Take the data below. Output it exactly from its first line through the line containing "have houter : ∀".

Saved entries
◇ ◇ ◇ ◇ ◇
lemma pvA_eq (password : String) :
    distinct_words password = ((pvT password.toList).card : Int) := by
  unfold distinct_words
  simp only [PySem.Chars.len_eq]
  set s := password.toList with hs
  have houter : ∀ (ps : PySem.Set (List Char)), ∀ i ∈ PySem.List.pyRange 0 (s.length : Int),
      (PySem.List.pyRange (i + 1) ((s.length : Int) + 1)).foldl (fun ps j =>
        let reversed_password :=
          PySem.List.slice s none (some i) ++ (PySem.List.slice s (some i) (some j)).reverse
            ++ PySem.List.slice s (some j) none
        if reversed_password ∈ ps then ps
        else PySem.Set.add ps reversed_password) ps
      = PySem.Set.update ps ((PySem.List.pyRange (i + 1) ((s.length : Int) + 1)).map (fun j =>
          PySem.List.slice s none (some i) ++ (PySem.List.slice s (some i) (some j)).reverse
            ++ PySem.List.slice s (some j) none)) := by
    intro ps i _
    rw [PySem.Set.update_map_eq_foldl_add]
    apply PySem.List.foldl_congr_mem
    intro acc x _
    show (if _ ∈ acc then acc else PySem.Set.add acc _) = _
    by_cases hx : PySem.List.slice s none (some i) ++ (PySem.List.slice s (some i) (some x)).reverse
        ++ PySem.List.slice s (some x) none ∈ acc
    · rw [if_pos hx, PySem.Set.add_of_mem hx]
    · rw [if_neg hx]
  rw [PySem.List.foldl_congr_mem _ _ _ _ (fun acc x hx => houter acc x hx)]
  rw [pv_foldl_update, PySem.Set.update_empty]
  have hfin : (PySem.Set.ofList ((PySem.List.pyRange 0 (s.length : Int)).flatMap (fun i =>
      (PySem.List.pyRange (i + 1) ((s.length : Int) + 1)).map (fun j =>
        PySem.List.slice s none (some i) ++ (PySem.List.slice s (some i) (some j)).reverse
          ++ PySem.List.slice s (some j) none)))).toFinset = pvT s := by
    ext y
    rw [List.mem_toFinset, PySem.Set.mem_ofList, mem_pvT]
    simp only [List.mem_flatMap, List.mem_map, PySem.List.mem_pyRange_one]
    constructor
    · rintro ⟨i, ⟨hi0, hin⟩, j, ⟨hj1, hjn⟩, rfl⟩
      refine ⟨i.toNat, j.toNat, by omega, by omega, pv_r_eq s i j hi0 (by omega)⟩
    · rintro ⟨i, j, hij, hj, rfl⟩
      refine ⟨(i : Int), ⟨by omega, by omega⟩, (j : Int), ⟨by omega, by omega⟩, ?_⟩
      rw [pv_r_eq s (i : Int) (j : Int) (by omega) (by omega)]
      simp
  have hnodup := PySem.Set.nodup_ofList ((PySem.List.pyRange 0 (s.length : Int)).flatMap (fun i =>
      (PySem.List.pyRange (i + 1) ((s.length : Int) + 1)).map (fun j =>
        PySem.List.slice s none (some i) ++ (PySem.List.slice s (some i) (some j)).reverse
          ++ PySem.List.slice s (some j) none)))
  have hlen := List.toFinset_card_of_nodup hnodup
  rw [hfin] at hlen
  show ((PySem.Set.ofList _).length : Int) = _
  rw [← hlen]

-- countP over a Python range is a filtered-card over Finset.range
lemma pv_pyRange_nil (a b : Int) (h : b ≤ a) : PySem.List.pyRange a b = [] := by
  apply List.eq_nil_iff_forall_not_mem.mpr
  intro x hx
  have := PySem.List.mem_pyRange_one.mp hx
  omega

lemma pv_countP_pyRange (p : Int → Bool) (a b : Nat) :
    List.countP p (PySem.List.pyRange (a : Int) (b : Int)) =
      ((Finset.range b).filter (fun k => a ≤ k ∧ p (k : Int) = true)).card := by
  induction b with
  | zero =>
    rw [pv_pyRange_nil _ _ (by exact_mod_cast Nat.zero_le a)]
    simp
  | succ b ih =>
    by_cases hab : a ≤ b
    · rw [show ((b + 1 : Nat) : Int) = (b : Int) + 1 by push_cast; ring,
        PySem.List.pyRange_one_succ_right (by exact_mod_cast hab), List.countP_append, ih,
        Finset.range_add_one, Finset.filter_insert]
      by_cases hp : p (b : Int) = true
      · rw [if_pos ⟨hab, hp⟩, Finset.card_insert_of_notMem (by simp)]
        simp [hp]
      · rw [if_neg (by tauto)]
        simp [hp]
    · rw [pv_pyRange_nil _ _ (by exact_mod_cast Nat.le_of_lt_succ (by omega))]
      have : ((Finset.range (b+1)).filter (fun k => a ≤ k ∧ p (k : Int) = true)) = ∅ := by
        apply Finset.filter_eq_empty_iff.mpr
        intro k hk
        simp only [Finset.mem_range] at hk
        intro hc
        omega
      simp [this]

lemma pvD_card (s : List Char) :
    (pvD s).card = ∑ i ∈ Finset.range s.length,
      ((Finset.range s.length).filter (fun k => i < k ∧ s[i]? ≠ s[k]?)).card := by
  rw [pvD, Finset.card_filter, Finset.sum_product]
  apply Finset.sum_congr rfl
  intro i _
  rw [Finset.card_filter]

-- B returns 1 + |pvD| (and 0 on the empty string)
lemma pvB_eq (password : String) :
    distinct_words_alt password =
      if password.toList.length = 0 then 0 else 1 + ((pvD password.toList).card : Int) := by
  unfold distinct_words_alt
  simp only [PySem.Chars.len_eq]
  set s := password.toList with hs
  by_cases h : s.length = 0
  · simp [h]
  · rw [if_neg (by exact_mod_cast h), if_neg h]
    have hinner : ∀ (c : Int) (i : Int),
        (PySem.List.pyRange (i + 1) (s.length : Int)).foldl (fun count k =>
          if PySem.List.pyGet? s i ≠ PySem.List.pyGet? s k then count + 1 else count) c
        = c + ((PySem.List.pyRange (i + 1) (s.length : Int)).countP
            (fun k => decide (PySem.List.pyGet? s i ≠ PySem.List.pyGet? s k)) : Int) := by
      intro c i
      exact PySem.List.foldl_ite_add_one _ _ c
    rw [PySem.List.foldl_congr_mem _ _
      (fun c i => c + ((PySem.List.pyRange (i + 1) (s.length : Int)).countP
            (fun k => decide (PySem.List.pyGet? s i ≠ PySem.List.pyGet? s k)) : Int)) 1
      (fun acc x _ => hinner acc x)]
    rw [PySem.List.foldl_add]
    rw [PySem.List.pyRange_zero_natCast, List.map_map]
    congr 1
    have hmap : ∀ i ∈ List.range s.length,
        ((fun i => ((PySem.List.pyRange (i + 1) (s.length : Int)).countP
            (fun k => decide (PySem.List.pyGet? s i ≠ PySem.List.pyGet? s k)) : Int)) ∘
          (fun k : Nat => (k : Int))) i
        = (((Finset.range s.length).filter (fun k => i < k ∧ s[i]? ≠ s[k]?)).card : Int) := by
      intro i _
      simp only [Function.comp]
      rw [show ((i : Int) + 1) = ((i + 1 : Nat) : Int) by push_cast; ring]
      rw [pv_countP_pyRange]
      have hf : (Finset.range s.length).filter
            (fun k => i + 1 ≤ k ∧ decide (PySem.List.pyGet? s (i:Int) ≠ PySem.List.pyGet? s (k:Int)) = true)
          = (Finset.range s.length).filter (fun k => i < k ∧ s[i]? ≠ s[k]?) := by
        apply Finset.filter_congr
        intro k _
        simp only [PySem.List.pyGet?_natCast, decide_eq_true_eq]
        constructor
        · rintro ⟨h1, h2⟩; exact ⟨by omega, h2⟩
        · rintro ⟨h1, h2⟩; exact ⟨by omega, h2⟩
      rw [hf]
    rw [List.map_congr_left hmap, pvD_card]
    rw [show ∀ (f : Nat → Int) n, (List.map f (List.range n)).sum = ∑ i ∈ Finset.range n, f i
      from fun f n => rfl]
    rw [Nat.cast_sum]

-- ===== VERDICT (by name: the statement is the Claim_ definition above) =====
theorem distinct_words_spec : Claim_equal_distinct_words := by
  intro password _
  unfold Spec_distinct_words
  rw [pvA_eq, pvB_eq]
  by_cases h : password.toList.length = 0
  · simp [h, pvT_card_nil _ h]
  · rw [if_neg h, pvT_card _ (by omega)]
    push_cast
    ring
◇ ◇ ◇ ◇ ◇
* _Solved exercise_:
lemma pvA_eq (password : String) :
    distinct_words password = ((pvT password.toList).card : Int) := by
  unfold distinct_words
  simp only [PySem.Chars.len_eq]
  set s := password.toList with hs
  have houter : ∀ (ps : PySem.Set (List Char)), ∀ i ∈ PySem.List.pyRange 0 (s.length : Int),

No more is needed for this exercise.